Die Julitage des Jahres 1830 und ihr furchtbarer Sturm haben die früheren Ereignisse mit ihrem Lärm so sehr zugedeckt, das politische Interesse nahm Frankreich während der sechs letzten Monate dieses Jahres so sehr in Anspruch, daß sich heute niemand mehr oder kaum noch jemand jener privaten, gerichtlichen oder finanziellen Katastrophen entsinnt, so seltsam sie auch waren, wie sie die jährliche Zeche der Pariser Neugier bilden und wie sie auch in den ersten sechs Monaten dieses Jahres nicht fehlten. Es ist also nötig, eigens darauf aufmerksam zu machen, wie sehr Paris momentan in Aufregung geriet, als sich die Nachricht von der Verhaftung eines spanischen Priesters, der bei einer Kurtisane gefunden worden sei, und von der des eleganten Lucien von Rubempré, des Verlobten der Fräulein von Grandlieu, verbreitete, den man in dem kleinen Dorf Grez auf der Straße nach Italien verhaftet habe; beide seien sie eines Mordes angeklagt, dessen Erträgnis sich auf sieben Millionen belaufe! Der Skandal dieses Prozesses schwächte ein paar Tage lang das fabelhafte Interesse ab, das die letzten Wahlen unter Karl X. weckten.

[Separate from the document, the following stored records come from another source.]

-- pv_equiv track=rewrite | github.com/anders-ahsman/advent-of-code | 2015/day25/main.py | solve
-- ===== SOURCE A (Python) =====
-- def solve(row_target, col_target):
--     diagonals_cnt = 1
--     value = 20151125
--     while True:
--         for row in reversed(range(1, diagonals_cnt)):
--             col = diagonals_cnt - row
--             if row == row_target and col == col_target:
--                 return value
--             value = (value * 252533) % 33554393
--         diagonals_cnt += 1
-- ===== SOURCE B (Python) =====
-- def solve(row_target, col_target):
--     diag = row_target + col_target
--     idx = (diag - 1) * (diag - 2) // 2 + col_target
--     return 20151125 * pow(252533, idx - 1, 33554393) % 33554393
-- ===== Notes on version B (the rewrite author's own statement) =====
-- stated objective: faster
-- what changed: Replaces the cell-by-cell diagonal walk (one modular multiplication per grid cell) with the closed-form cell ordinal (diag-1)(diag-2)//2 + col and a single modular exponentiation pow(252533, idx-1, 33554393).
import Mathlib
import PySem

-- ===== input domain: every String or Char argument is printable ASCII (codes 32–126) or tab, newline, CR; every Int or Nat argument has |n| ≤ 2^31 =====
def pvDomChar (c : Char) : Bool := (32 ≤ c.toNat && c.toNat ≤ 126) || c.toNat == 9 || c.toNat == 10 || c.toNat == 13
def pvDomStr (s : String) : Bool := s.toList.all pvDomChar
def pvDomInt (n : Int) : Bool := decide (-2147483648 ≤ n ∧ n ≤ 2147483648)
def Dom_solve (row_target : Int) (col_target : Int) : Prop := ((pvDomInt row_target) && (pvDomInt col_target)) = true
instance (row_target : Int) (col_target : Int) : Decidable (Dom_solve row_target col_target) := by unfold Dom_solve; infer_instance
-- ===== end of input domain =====

-- B replaces A's cell-by-cell diagonal walk with the closed-form cell ordinal and one
-- modular exponentiation (objective: faster, asymptotically).

-- ===== PORT A =====
-- inner 'for row in reversed(range(1, diagonals_cnt))' loop; first component 'some v' = early return
def solveInner (rows : List Int) (diagonals_cnt row_target col_target value : Int) :
    Option Int × Int :=
  match rows with
  | [] => (none, value)
  | row :: rest =>
    let col := diagonals_cnt - row
    if row = row_target ∧ col = col_target then (some value, value)
    else solveInner rest diagonals_cnt row_target col_target
      (PySem.Int.mod (value * 252533) 33554393)

-- the 'while True' loop; fuel makes it total — inside Pre_solve the return happens before fuel runs out
def solveOuter (fuel : Nat) (diagonals_cnt row_target col_target value : Int) : Int :=
  match fuel with
  | 0 => 0
  | Nat.succ f =>
    match solveInner ((PySem.List.pyRange 1 diagonals_cnt 1).reverse)
        diagonals_cnt row_target col_target value with
    | (some v, _) => v
    | (none, value') => solveOuter f (diagonals_cnt + 1) row_target col_target value'

def solve (row_target : Int) (col_target : Int) : Int :=
  solveOuter (row_target + col_target).toNat 1 row_target col_target 20151125

-- ===== PORT B =====
def solve_alt (row_target : Int) (col_target : Int) : Int :=
  let diag := row_target + col_target
  let idx := PySem.Int.floordiv ((diag - 1) * (diag - 2)) 2 + col_target
  PySem.Int.mod (20151125 * PySem.Int.powMod 252533 (idx - 1).toNat 33554393) 33554393

-- ===== PRECONDITION & SPEC =====
-- Pre_ excludes exactly the inputs with row_target < 1 or col_target < 1: no grid cell has such
-- coordinates, so A's while-True loop never returns (it diverges) there.
def Pre_solve (row_target : Int) (col_target : Int) : Prop :=
  1 ≤ row_target ∧ 1 ≤ col_target
instance (row_target : Int) (col_target : Int) : Decidable (Pre_solve row_target col_target) := by
  unfold Pre_solve; infer_instance
def pvWitness_solve : Int × Int := (2, 3)
def Spec_solve (row_target : Int) (col_target : Int) (out : Int) : Prop :=
  out = solve_alt row_target col_target
instance (row_target : Int) (col_target : Int) (out : Int) : Decidable (Spec_solve row_target col_target out) := by unfold Spec_solve; infer_instance

-- ===== CLAIM (what is proved, stated in full; the proofs are below) =====
def Claim_equal_solve : Prop := ∀ (row_target : Int) (col_target : Int), Dom_solve row_target col_target → Pre_solve row_target col_target → Spec_solve row_target col_target (solve row_target col_target)

-- ===== LEMMAS AND PROOFS =====

-- k modular multiplications starting from v (what A's inner loop does to 'value')
def stepN (v : Int) : Nat → Int
  | 0 => v
  | Nat.succ k => stepN (PySem.Int.mod (v * 252533) 33554393) k

-- number of multiplications A performs from diagonal d with n diagonals left before the hit
def expFrom (ct : Int) : Nat → Int → Nat
  | 0, _ => (ct - 1).toNat
  | Nat.succ n, d => (d - 1).toNat + expFrom ct n (d + 1)

lemma pymod_eq (a : Int) : PySem.Int.mod a 33554393 = a % 33554393 :=
  PySem.Int.mod_eq_emod_of_pos (by norm_num)

lemma stepN_add (v : Int) (a b : Nat) : stepN v (a + b) = stepN (stepN v a) b := by
  induction a generalizing v with
  | zero => simp [stepN]
  | succ a ih => rw [Nat.succ_add]; simp only [stepN]; exact ih _

lemma stepN_eq (v : Int) (k : Nat) (hv : v % 33554393 = v) :
    stepN v k = v * 252533 ^ k % 33554393 := by
  induction k generalizing v with
  | zero => simp [stepN, hv]
  | succ k ih =>
    simp only [stepN, pymod_eq]
    rw [ih _ (Int.emod_emod_of_dvd _ dvd_rfl)]
    rw [Int.mul_emod, Int.emod_emod_of_dvd _ dvd_rfl, ← Int.mul_emod]
    ring_nf

lemma solveOuter_succ (f : Nat) (d rt ct v : Int) :
    solveOuter (f + 1) d rt ct v =
      match solveInner ((PySem.List.pyRange 1 d 1).reverse) d rt ct v with
      | (some r, _) => r
      | (none, v') => solveOuter f (d + 1) rt ct v' := rfl

lemma inner_nohit (rows : List Int) (d rt ct v : Int)
    (h : ∀ row ∈ rows, ¬(row = rt ∧ d - row = ct)) :
    solveInner rows d rt ct v = (none, stepN v rows.length) := by
  induction rows generalizing v with
  | nil => simp [solveInner, stepN]
  | cons row rest ih =>
    simp only [solveInner]
    rw [if_neg (h row (List.mem_cons_self))]
    rw [ih _ (fun r hr => h r (List.mem_cons_of_mem _ hr))]
    simp [stepN]

lemma inner_hit (pre rest : List Int) (d rt ct v : Int)
    (hpre : ∀ row ∈ pre, row ≠ rt) (hct : d - rt = ct) :
    solveInner (pre ++ rt :: rest) d rt ct v =
      (some (stepN v pre.length), stepN v pre.length) := by
  induction pre generalizing v with
  | nil => simp [solveInner, stepN, hct]
  | cons row pre' ih =>
    simp only [List.cons_append, solveInner]
    rw [if_neg (by intro h; exact hpre row List.mem_cons_self h.1)]
    rw [ih _ (fun r hr => hpre r (List.mem_cons_of_mem _ hr))]
    simp [stepN]

lemma outer_eq (rt ct : Int) (hrt : 1 ≤ rt) (hct : 1 ≤ ct) :
    ∀ (n : Nat) (d v : Int), 1 ≤ d → d + n = rt + ct →
      solveOuter (n + 1) d rt ct v = stepN v (expFrom ct n d) := by
  intro n
  induction n with
  | zero =>
    intro d v hd hsum
    simp only [Nat.cast_zero, add_zero] at hsum
    -- d = rt + ct : the hit diagonal
    have hsplit : PySem.List.pyRange 1 d 1 =
        PySem.List.pyRange 1 rt 1 ++ PySem.List.pyRange rt d 1 :=
      PySem.List.pyRange_one_append 1 rt d hrt (by omega)
    have hcons : PySem.List.pyRange rt d 1 = rt :: PySem.List.pyRange (rt + 1) d 1 :=
      PySem.List.pyRange_one_cons (by omega)
    rw [solveOuter_succ, hsplit, hcons]
    have : (PySem.List.pyRange 1 rt 1 ++ rt :: PySem.List.pyRange (rt + 1) d 1).reverse =
        (PySem.List.pyRange (rt + 1) d 1).reverse ++ rt :: (PySem.List.pyRange 1 rt 1).reverse := by
      simp
    rw [this]
    rw [inner_hit _ _ _ _ _ _
      (by
        intro row hrow
        rw [List.mem_reverse, PySem.List.mem_pyRange_one] at hrow
        omega)
      (by omega)]
    have hlen : (PySem.List.pyRange (rt + 1) d 1).reverse.length = (ct - 1).toNat := by
      simp [PySem.List.length_pyRange_one]; omega
    rw [hlen]
    simp [expFrom]
  | succ n ih =>
    intro d v hd hsum
    have hne : d ≠ rt + ct := by push_cast at hsum; omega
    rw [solveOuter_succ]
    rw [inner_nohit _ _ _ _ _
      (by
        intro row hrow hcontra
        rw [List.mem_reverse, PySem.List.mem_pyRange_one] at hrow
        exact hne (by omega))]
    have hlen : (PySem.List.pyRange 1 d 1).reverse.length = (d - 1).toNat := by
      simp [PySem.List.length_pyRange_one]
    rw [hlen]
    show solveOuter (n + 1) (d + 1) rt ct (stepN v (d - 1).toNat) = stepN v (expFrom ct (n + 1) d)
    rw [ih (d + 1) _ (by omega) (by push_cast at hsum ⊢; omega)]
    simp only [expFrom]
    rw [stepN_add]

lemma twice_expFrom (ct : Int) (hct : 1 ≤ ct) :
    ∀ (n : Nat) (d : Int), 1 ≤ d →
      2 * (expFrom ct n d : Int) = (d + n - 1) * (d + n - 2) - (d - 1) * (d - 2) + 2 * (ct - 1) := by
  intro n
  induction n with
  | zero =>
    intro d hd
    simp only [expFrom]
    have h1 : (((ct - 1).toNat : Int)) = ct - 1 := by omega
    push_cast
    rw [h1]; ring
  | succ n ih =>
    intro d hd
    have h := ih (d + 1) (by omega)
    simp only [expFrom]
    push_cast
    push_cast at h
    have hdn : ((d - 1).toNat : Int) = d - 1 := by omega
    nlinarith [h, hdn]

-- ===== VERDICT (by name: the statement is the Claim_ definition above) =====
theorem solve_spec : Claim_equal_solve := by
  intro rt ct _ hpre
  obtain ⟨hrt, hct⟩ := hpre
  unfold Spec_solve
  set D := rt + ct with hD
  have hfuel : D.toNat = (D - 1).toNat + 1 := by omega
  have hE := outer_eq rt ct hrt hct (D - 1).toNat 1 20151125 le_rfl (by omega)
  unfold solve
  rw [← hD, hfuel, hE]
  set E := expFrom ct (D - 1).toNat 1 with hEdef
  have h2E : 2 * (E : Int) = (D - 1) * (D - 2) + 2 * (ct - 1) := by
    rw [hEdef]
    have h' := twice_expFrom ct hct (D - 1).toNat 1 le_rfl
    push_cast at h'
    have hcast : ((D - 1).toNat : Int) = D - 1 := by omega
    rw [hcast] at h'
    linarith [h']
  rw [stepN_eq _ _ (by decide)]
  simp only [solve_alt, PySem.Int.powMod_eq, pymod_eq, ← hD]
  have hidx : ((PySem.Int.floordiv ((D - 1) * (D - 2)) 2 + ct - 1).toNat) = E := by
    have hfm := PySem.Int.floordiv_mul_add_mod ((D - 1) * (D - 2)) 2
    have hm0 : 0 ≤ PySem.Int.mod ((D - 1) * (D - 2)) 2 := PySem.Int.mod_nonneg _ (by norm_num)
    have hm2 : PySem.Int.mod ((D - 1) * (D - 2)) 2 < 2 := PySem.Int.mod_lt _ (by norm_num)
    generalize hP : (D - 1) * (D - 2) = P at *
    omega
  rw [hidx]
  conv_rhs => rw [Int.mul_emod, Int.emod_emod_of_dvd _ dvd_rfl, ← Int.mul_emod]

Zunächst war dieser Kriminalprozeß zum Teil die Folge einer Klage des Barons von Nucingen. Dann erregte Luciens Verhaftung in dem Augenblick, als er Privatsekretär des ersten Ministers werden sollte, Aufsehen in der höchsten Pariser Gesellschaft. In jedem Pariser Salon entsann sich mehr als ein junger Mann, daß er Lucien beneidet hatte, als er von der schönen Herzogin von Maufrigneuse ausgezeichnet wurde, und alle Frauen wußten, daß er eben jetzt Frau von Sérizy interessierte, die Frau eines der ersten Männer des Staates. Schließlich genoß die Schönheit des Opfers in den verschiedenen Gesellschaften, aus denen Paris besteht, einer merkwürdigen Berühmtheit: in der großen Gesellschaft, in der Finanzwelt, in der Gesellschaft der Kurtisanen, in der Gesellschaft der jungen Leute und bei den Literaten. Seit zwei Tagen sprach also ganz Paris von diesen beiden Verhaftungen. Der Untersuchungsrichter, Herr Camusot, dem die Angelegenheit zugefallen war, sah in ihr eine Möglichkeit der Beförderung, und um mit jeder nur erdenklichen Beschleunigung vorgehen zu können, hatte er angeordnet, daß die beiden Angeklagten von der Force in die Conciergerie überführt werden sollten, sowie Lucien von Rubempré aus Fontainebleau angekommen wäre. Da der Abbé Carlos nur zwölf Stunden, Lucien nur eine halbe Nacht in der Force zugebracht hatte, so ist es nicht nötig, dieses Gefängnis zu schildern, das man seither völlig umgemodelt hat; und was die Einzelheiten der Aufnahme angeht, so wären sie nur eine Wiederholung dessen, was sich in der Conciergerie abspielen sollte.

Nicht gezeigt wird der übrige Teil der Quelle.